→ **TASK STATEMENT**: Lines with the string "objective" must each be copied from the listing.

** Opening THE RECORDS block **

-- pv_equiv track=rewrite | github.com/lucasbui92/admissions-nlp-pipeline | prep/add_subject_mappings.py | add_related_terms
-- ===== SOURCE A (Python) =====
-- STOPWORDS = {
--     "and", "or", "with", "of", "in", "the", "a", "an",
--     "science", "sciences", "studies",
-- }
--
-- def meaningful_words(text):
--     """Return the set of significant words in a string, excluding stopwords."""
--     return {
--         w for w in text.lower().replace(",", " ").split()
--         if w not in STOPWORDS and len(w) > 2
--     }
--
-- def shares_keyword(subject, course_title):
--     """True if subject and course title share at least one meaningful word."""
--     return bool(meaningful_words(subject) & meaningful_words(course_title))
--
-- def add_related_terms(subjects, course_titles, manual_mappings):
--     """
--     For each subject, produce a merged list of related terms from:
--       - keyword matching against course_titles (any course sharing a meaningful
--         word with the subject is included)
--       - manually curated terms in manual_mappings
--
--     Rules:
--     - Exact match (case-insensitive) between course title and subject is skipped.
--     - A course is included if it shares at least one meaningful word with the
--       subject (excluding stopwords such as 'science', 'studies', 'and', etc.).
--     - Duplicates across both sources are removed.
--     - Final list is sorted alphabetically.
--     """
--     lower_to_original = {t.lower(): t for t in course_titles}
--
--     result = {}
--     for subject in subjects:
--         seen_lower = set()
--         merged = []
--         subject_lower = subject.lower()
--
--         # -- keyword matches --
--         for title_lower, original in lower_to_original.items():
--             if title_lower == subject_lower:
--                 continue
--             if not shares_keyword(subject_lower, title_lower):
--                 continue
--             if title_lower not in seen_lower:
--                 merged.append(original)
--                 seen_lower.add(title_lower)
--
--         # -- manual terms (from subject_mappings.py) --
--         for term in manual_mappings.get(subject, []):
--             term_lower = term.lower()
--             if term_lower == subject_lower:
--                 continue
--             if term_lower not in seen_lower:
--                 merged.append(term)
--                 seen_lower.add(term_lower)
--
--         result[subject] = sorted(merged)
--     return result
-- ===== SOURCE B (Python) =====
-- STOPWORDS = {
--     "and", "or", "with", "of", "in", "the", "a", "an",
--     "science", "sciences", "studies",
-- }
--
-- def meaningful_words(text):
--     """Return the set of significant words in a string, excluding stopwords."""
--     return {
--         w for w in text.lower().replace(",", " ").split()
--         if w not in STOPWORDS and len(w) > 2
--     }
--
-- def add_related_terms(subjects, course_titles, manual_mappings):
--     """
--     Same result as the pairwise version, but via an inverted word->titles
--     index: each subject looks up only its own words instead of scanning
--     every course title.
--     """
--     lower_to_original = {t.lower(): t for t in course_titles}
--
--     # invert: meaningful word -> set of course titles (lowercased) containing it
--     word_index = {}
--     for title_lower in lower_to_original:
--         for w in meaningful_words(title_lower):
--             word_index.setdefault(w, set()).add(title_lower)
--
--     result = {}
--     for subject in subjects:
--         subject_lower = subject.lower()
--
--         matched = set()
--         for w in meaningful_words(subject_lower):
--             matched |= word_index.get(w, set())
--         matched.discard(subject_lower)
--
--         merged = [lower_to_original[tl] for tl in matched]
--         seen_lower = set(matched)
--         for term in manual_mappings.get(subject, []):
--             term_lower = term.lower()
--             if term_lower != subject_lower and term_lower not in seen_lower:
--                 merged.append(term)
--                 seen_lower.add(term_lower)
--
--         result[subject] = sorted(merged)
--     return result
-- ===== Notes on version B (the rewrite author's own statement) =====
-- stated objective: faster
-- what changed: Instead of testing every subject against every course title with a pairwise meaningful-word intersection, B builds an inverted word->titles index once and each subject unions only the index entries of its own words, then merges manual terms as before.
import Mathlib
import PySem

** Closing THE RECORDS block **
** Opening THE RECORDS block **

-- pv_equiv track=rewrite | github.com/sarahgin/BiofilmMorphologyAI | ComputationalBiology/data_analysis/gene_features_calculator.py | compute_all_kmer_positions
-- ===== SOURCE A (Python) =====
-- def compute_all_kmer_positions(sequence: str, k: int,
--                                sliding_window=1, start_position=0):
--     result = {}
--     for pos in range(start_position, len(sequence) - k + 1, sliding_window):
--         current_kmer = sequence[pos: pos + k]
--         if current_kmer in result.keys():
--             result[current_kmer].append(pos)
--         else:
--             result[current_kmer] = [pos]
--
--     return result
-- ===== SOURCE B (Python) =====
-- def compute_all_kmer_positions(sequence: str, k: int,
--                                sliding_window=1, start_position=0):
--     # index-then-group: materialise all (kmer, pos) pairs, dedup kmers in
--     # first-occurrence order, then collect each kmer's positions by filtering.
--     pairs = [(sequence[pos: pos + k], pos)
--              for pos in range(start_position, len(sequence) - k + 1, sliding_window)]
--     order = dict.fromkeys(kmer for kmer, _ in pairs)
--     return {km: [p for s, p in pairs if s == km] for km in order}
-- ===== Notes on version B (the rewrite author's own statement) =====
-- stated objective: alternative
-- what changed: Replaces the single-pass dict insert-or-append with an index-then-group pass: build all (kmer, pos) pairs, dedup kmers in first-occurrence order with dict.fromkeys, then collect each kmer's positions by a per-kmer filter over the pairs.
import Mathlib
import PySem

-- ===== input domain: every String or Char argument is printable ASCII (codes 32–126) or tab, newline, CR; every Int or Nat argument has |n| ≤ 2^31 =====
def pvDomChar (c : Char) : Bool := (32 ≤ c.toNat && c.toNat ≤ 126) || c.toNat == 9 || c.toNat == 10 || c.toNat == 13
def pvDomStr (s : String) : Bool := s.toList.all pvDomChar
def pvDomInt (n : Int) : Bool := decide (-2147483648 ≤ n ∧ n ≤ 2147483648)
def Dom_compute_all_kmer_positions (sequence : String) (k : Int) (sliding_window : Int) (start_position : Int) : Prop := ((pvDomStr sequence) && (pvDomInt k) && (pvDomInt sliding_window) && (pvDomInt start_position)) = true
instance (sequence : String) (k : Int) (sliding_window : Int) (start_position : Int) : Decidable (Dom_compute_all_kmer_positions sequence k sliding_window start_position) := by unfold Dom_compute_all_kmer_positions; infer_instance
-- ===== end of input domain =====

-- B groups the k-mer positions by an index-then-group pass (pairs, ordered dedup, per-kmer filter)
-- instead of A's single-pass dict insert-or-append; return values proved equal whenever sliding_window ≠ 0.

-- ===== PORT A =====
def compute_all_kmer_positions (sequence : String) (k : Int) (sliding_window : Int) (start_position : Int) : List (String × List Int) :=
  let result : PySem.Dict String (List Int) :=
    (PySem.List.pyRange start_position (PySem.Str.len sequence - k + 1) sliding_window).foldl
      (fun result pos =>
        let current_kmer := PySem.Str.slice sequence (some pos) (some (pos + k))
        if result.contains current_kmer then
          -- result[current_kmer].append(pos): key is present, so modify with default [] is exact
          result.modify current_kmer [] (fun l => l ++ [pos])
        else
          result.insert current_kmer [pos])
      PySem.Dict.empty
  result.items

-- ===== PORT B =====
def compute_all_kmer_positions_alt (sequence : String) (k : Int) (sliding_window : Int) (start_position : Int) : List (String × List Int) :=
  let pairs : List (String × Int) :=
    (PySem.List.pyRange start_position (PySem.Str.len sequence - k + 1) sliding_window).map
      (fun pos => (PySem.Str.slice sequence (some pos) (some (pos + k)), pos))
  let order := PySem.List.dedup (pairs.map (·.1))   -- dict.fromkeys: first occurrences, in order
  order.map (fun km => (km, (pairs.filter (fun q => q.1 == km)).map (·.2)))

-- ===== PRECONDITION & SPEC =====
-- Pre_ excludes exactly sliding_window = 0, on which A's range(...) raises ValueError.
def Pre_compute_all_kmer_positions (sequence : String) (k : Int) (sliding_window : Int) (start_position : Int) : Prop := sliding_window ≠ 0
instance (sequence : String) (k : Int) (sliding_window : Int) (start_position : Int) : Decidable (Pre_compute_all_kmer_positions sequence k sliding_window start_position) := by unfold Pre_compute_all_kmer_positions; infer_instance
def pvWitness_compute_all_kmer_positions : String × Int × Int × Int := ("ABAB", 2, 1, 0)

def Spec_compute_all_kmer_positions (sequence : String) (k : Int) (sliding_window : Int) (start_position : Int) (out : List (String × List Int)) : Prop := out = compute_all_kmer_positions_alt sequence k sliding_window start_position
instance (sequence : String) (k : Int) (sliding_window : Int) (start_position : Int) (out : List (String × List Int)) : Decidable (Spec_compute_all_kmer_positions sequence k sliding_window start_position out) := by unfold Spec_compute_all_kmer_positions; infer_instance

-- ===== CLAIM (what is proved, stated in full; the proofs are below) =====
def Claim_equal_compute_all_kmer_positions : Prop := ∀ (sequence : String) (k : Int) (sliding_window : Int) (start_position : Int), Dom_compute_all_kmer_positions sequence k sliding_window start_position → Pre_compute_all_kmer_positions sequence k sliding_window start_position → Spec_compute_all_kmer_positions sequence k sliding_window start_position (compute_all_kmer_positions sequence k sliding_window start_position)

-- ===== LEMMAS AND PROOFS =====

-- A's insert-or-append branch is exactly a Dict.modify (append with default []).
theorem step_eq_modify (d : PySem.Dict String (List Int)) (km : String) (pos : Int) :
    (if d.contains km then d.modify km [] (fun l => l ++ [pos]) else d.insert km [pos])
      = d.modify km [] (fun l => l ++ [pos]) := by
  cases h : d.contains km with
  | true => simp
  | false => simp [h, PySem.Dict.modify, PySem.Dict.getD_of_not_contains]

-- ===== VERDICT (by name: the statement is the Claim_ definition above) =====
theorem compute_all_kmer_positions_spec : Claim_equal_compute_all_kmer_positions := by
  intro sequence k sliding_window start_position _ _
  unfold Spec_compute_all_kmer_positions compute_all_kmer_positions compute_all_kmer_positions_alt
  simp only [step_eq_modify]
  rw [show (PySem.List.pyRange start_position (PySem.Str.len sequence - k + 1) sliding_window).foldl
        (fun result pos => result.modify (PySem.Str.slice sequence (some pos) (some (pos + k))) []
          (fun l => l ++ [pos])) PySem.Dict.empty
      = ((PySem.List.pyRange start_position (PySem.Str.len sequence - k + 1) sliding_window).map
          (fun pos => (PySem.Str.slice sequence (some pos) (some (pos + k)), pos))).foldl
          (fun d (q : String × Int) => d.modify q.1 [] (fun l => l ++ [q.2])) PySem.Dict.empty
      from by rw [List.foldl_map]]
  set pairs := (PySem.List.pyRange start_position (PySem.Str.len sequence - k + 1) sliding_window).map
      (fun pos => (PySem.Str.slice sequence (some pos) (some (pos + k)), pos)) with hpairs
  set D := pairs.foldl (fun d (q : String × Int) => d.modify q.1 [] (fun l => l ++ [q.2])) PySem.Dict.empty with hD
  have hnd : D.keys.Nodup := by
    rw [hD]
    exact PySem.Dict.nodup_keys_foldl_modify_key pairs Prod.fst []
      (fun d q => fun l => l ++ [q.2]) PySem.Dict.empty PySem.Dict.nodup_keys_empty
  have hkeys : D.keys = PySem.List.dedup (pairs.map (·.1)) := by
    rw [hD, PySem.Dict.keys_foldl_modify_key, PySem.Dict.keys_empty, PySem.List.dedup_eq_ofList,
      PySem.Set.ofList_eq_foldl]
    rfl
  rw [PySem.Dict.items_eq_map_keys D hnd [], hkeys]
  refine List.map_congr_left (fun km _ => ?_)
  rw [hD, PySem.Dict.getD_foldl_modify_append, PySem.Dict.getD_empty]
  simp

** Closing THE RECORDS block **

→ **RESPONSE TO THE EXERCISE**:
-- stated objective: faster
-- stated objective: alternative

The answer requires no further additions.